My Real Children
- Hardcover edition
- Author: Jo Walton
- Language: English
- Genre: Fantasy literature, alternate history
- Publisher: Tor Books
- Publication date: May 20, 2014
- Publication place: United States
- Media type: Print, e-book
- Pages: 320 pp.
- Award: James Tiptree Jr. Award
- ISBN: 978-0765332653

= My Real Children =

2014 novel by Jo Walton

My Real Children is a 2014 alternate history novel by Welsh-Canadian writer Jo Walton, published by Tor Books. It was released on May 20, 2014.

==Plot==
In 2015, Patricia is 89 years old and living in a nursing home, with two mutually-exclusive sets of memories: one of a world where John F. Kennedy was killed by a bomb in 1963, and one of a world where Kennedy chose not to run in 1964 after an escalated Cuban Missile Crisis led to the nuclear obliteration of Miami and Kyiv—and, on a more personal level, one in which she went by "Trish", married a man and had four children before she was able to escape an unhappy marriage and become involved in politics, and one in which, as "Pat", she was a successful travel writer raising three children with her lesbian partner. Both feel completely real, but both cannot be – even though both sets of children visit her.

==Patricia's two worlds==
In the Kennedy assassination timeline, there is accelerated nuclear disarmament, however. The Soviet Union liberalizes sooner and does not intervene in Hungary or Czechoslovakia when they withdraw from the Warsaw Pact peacefully. The USSR lands the first humans on the Moon in 1967 and as a result, the United States struggles to catch up in the space race in terms of construction of a space station and later, a moonbase of its own.
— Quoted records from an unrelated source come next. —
lemma pvB_eq (matrix : List (List Int)) :
    find_candies_alt matrix
      = PySem.Set.update
          (PySem.Set.update PySem.Set.empty
            ((List.range matrix.length).flatMap (pvRowList matrix)))
          ((List.range (matrix.getD 0 []).length).flatMap (pvColList matrix)) := by
  unfold find_candies_alt
  dsimp only
  rw [pvEnumFlat matrix, pvEnumFlat]
  simp only [PySem.List.pyGetD_zero]
  -- horizontal part
  have hH : (List.range matrix.length).flatMap (fun k =>
      ((PySem.List.pyRange 0 (((matrix.getD 0 []).length : Int)) 1).filter (fun j =>
          pvWin (matrix.getD k []) (j - 2) (((matrix.getD 0 []).length : Int)) ||
          pvWin (matrix.getD k []) (j - 1) (((matrix.getD 0 []).length : Int)) ||
          pvWin (matrix.getD k []) j (((matrix.getD 0 []).length : Int)))).map
        (fun j => ((k : Int), j)))
      = (List.range matrix.length).flatMap (pvRowList matrix) := by
    rw [List.flatMap_def, List.flatMap_def]
    refine congrArg List.flatten (List.map_congr_left ?_)
    intro i _
    rw [pvLineComp ((matrix.getD 0 []).length) (matrix.getD i [])
      (fun k => ((i : Int), (k : Int))) (fun j => ((i : Int), j)) (fun k => rfl)]
    rw [pvRowList]
  -- the columns list
  have hlenC : ((PySem.List.pyRange 0 (((matrix.getD 0 []).length : Int)) 1).map
      (fun j => matrix.map (fun row => PySem.List.pyGetD row j 0))).length
      = (matrix.getD 0 []).length := by
    simp [PySem.List.length_pyRange_one]
  have hcolsget : ∀ j : Nat, j < (matrix.getD 0 []).length →
      ((PySem.List.pyRange 0 (((matrix.getD 0 []).length : Int)) 1).map
        (fun j => matrix.map (fun row => PySem.List.pyGetD row j 0))).getD j []
      = matrix.map (fun row => PySem.List.pyGetD row (j : Int) 0) := by
    intro j hj
    rw [List.getD_eq_getElem _ _ (by rw [hlenC]; exact hj), List.getElem_map,
      PySem.List.getElem_pyRange_one]
    simp
  have hline : ∀ j : Nat,
      (fun k => (matrix.map (fun row => PySem.List.pyGetD row (j : Int) 0)).getD k 0)
        = fun k => (matrix.getD k []).getD j 0 := by
    intro j
    funext k
    rcases Nat.lt_or_ge k matrix.length with hk | hk
    · rw [List.getD_eq_getElem _ _ (by simpa using hk), List.getElem_map,
        PySem.List.pyGetD_natCast, List.getD_eq_getElem _ _ hk]
    · rw [List.getD_eq_default _ _ (by simpa using hk), List.getD_eq_default _ _ hk]
      simp [List.getD]
  -- vertical part
  have hV : (List.range ((PySem.List.pyRange 0 (((matrix.getD 0 []).length : Int)) 1).map
        (fun j => matrix.map (fun row => PySem.List.pyGetD row j 0))).length).flatMap (fun k =>
      ((PySem.List.pyRange 0 ((matrix.length : Int)) 1).filter (fun i =>
          pvWin (((PySem.List.pyRange 0 (((matrix.getD 0 []).length : Int)) 1).map
              (fun j => matrix.map (fun row => PySem.List.pyGetD row j 0))).getD k [])
            (i - 2) ((matrix.length : Int)) ||
          pvWin (((PySem.List.pyRange 0 (((matrix.getD 0 []).length : Int)) 1).map
              (fun j => matrix.map (fun row => PySem.List.pyGetD row j 0))).getD k [])
            (i - 1) ((matrix.length : Int)) ||
          pvWin (((PySem.List.pyRange 0 (((matrix.getD 0 []).length : Int)) 1).map
              (fun j => matrix.map (fun row => PySem.List.pyGetD row j 0))).getD k [])
            i ((matrix.length : Int)))).map
        (fun i => (i, (k : Int))))
      = (List.range (matrix.getD 0 []).length).flatMap (pvColList matrix) := by
    rw [hlenC, List.flatMap_def, List.flatMap_def]
    refine congrArg List.flatten (List.map_congr_left ?_)
    intro j hj
    rw [hcolsget j (List.mem_range.mp hj)]
    rw [pvLineComp matrix.length (matrix.map (fun row => PySem.List.pyGetD row (j : Int) 0))
      (fun k => ((k : Int), (j : Int))) (fun i => (i, (j : Int))) (fun k => rfl)]
    rw [pvColList, hline j]
  rw [hH, hV]
  simp [PySem.Set.ofList_eq_foldl, PySem.Set.update, List.foldl_append, PySem.Set.empty]
-- pv_equiv track=rewrite | github.com/Mark0025/PeteRental_vapi_10_02_25 | rental_database.py | _has_data_changed
-- ===== SOURCE A (Python) =====
-- from typing import List, Dict, Any
--
-- def _has_data_changed(existing: Dict[str, Any], new: Dict[str, Any]) -> bool:
--     """Check if rental data has changed significantly"""
--     # Compare all fields to see if anything important changed
--     important_fields = ['price', 'available_date', 'amenities', 'description']
--
--     for field in important_fields:
--         if field in existing and field in new:
--             if str(existing[field]) != str(new[field]):
--                 return True
--         elif field in existing or field in new:
--             return True
--
--     return False
-- ===== SOURCE B (Python) =====
-- def _has_data_changed(existing, new):
--     """Check if rental data has changed significantly"""
--     important_fields = ['price', 'available_date', 'amenities', 'description']
--     a = {f: str(existing[f]) for f in important_fields if f in existing}
--     b = {f: str(new[f]) for f in important_fields if f in new}
--     return a != b
-- ===== Notes on version B (the rewrite author's own statement) =====
-- stated objective: simpler
-- what changed: Replaces the short-circuiting per-field presence/value branch loop with building two dicts restricted to the important fields and returning a single 'a != b' comparison.
import Mathlib
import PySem

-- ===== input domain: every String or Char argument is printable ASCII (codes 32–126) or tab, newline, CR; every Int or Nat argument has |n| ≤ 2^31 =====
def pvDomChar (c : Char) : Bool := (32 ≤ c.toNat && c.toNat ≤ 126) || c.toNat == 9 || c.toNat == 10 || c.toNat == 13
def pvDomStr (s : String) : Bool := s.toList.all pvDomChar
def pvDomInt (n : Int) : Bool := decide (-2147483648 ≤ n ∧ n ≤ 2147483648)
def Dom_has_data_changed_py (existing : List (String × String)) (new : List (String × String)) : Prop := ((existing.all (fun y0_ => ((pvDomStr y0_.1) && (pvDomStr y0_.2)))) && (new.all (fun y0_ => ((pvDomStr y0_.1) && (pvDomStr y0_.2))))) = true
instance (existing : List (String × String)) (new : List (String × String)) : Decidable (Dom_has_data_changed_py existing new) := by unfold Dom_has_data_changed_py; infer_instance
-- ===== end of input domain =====

-- B replaces A's short-circuiting per-field loop with building the two field-restricted
-- dicts and comparing them with a single '!=' (objective: simpler).


-- ===== PORT A =====
-- 'field in d' together with 'str(d[field])' (values are strings, so str() is the
-- identity) is the first-match association-list lookup: some v ↔ the key is present.
def hdcFields : List String := ["price", "available_date", "amenities", "description"]

-- the 'for field in important_fields' loop with its early returns
def hdcLoopA (existing : List (String × String)) (new : List (String × String)) :
    List String → Bool
  | [] => false
  | f :: rest =>
    match existing.lookup f, new.lookup f with
    | some a, some b => if a != b then true else hdcLoopA existing new rest
    | none, none => hdcLoopA existing new rest
    | _, _ => true

def has_data_changed_py (existing : List (String × String)) (new : List (String × String)) : Bool :=
  hdcLoopA existing new hdcFields

-- ===== PORT B =====
-- {f: str(d[f]) for f in important_fields if f in d}: both comprehensions run over the
-- same (duplicate-free) field list, so Python's order-insensitive dict '!=' is exactly
-- inequality of the two item lists built in that order.
def hdcProj (d : List (String × String)) (fields : List String) : List (String × String) :=
  fields.filterMap (fun f => (d.lookup f).map (fun v => (f, v)))

def has_data_changed_py_alt (existing : List (String × String)) (new : List (String × String)) : Bool :=
  hdcProj existing hdcFields != hdcProj new hdcFields

-- ===== PRECONDITION & SPEC =====
def Spec_has_data_changed_py (existing : List (String × String)) (new : List (String × String)) (out : Bool) : Prop := out = has_data_changed_py_alt existing new
instance (existing : List (String × String)) (new : List (String × String)) (out : Bool) : Decidable (Spec_has_data_changed_py existing new out) := by unfold Spec_has_data_changed_py; infer_instance

-- ===== CLAIM (what is proved, stated in full; the proofs are below) =====
def Claim_equal_has_data_changed_py : Prop := ∀ (existing : List (String × String)) (new : List (String × String)), Dom_has_data_changed_py existing new → Spec_has_data_changed_py existing new (has_data_changed_py existing new)

-- ===== LEMMAS AND PROOFS =====

-- every key of the projection comes from the field list
theorem hdcProj_key_mem {d : List (String × String)} {fields : List String}
    {k v : String} (h : (k, v) ∈ hdcProj d fields) : k ∈ fields := by
  unfold hdcProj at h
  rcases List.mem_filterMap.1 h with ⟨f, hf, hmap⟩
  rcases Option.map_eq_some_iff.1 hmap with ⟨w, _, hw⟩
  cases hw
  exact hf

-- the loop of A computes inequality of the two projections, for any duplicate-free field list
theorem hdcLoopA_eq (existing new : List (String × String)) :
    ∀ fields : List String, fields.Nodup →
      hdcLoopA existing new fields = (hdcProj existing fields != hdcProj new fields) := by
  intro fields hnd
  induction fields with
  | nil => simp [hdcLoopA, hdcProj]
  | cons f rest ih =>
    have hfr : f ∉ rest := (List.nodup_cons.1 hnd).1
    have ihr := ih (List.nodup_cons.1 hnd).2
    cases he : existing.lookup f <;> cases hn : new.lookup f <;>
      simp [hdcLoopA, hdcProj, he, hn, List.filterMap] at ihr ⊢
    · -- none, none
      exact ihr
    · -- none, some : A returns true; head (f, b) of the new side cannot occur in the old side
      rename_i b
      intro hEq
      refine hfr (hdcProj_key_mem (d := existing) (fields := rest) (v := b) ?_)
      unfold hdcProj; rw [hEq]; exact List.mem_cons_self
    · -- some, none
      rename_i a
      intro hEq
      refine hfr (hdcProj_key_mem (d := new) (fields := rest) (v := a) ?_)
      unfold hdcProj; rw [← hEq]; exact List.mem_cons_self
    · -- some a, some b
      rename_i a b
      by_cases hab : a = b
      · subst hab
        rw [ihr]
        simp [bne, List.cons_beq_cons]
      · simp [hab, bne_iff_ne]

-- ===== VERDICT (by name: the statement is the Claim_ definition above) =====
theorem has_data_changed_py_spec : Claim_equal_has_data_changed_py := by
  intro existing new _
  unfold Spec_has_data_changed_py has_data_changed_py has_data_changed_py_alt
  exact hdcLoopA_eq existing new hdcFields (by decide)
In the Cuban War timeline, Pat, her lesbian partner Bee and their children watch aghast as Miami, Kyiv, Delhi, Tel Aviv, and several unspecified Chinese cities are subjected to nuclear attacks over a fifty-year interval. The incineration of Miami turns the United States isolationist and they do not become actively involved in the Vietnam War. The European Union becomes consolidated more rapidly than in our own world, but the European colonial powers do not pursue decolonization as it occurred within our universe. Pat encounters a devastating disease, anaplastic thyroid cancer, which kills several of her relatives as well as Bee in that universe. Trish finds a useful and constructive role in the lives of her children and grandchildren after her divorce from her obnoxious closeted gay husband Mark in the Kennedy assassination timeline, but although Pat finds herself in an idyllic relationship with Bee, despite the challenges of her lover's disablement after an IRA bombing campaign, and they raise several children, the surrounding world is darker than our own, given its intensive nuclear proliferation and the breaching of our world's taboo against the use of nuclear weapons during wartime.

==Reception==
Lev Grossman stated that My Real Children is a "quiet triumph", and compared it to the works of Alice Munro, and to Philip K. Dick's The Man in the High Castle, while Robert Wiersema described it as having "achingly beautiful prose and carefully crafted characters". Cory Doctorow said that it was a "standout" even when compared to Walton's other works, and that it "literally kept [him] up all night, weeping uncontrollably with the most astounding mixture of joy and sorrow", while at NPR, Amal El-Mohtar said that to call the book "elegant" was not enough.

The novel won the 2014 James Tiptree, Jr. Award, and was a finalist for the 2015 World Fantasy Award—Novel, the Aurora Award for Best Novel, the 2015 Sunburst Award for Adult Novel, and the 2015 Sidewise Award for Alternate History.

==Genre==
Walton has described the novel as an "attempt to meld the genres of women's fiction and SF."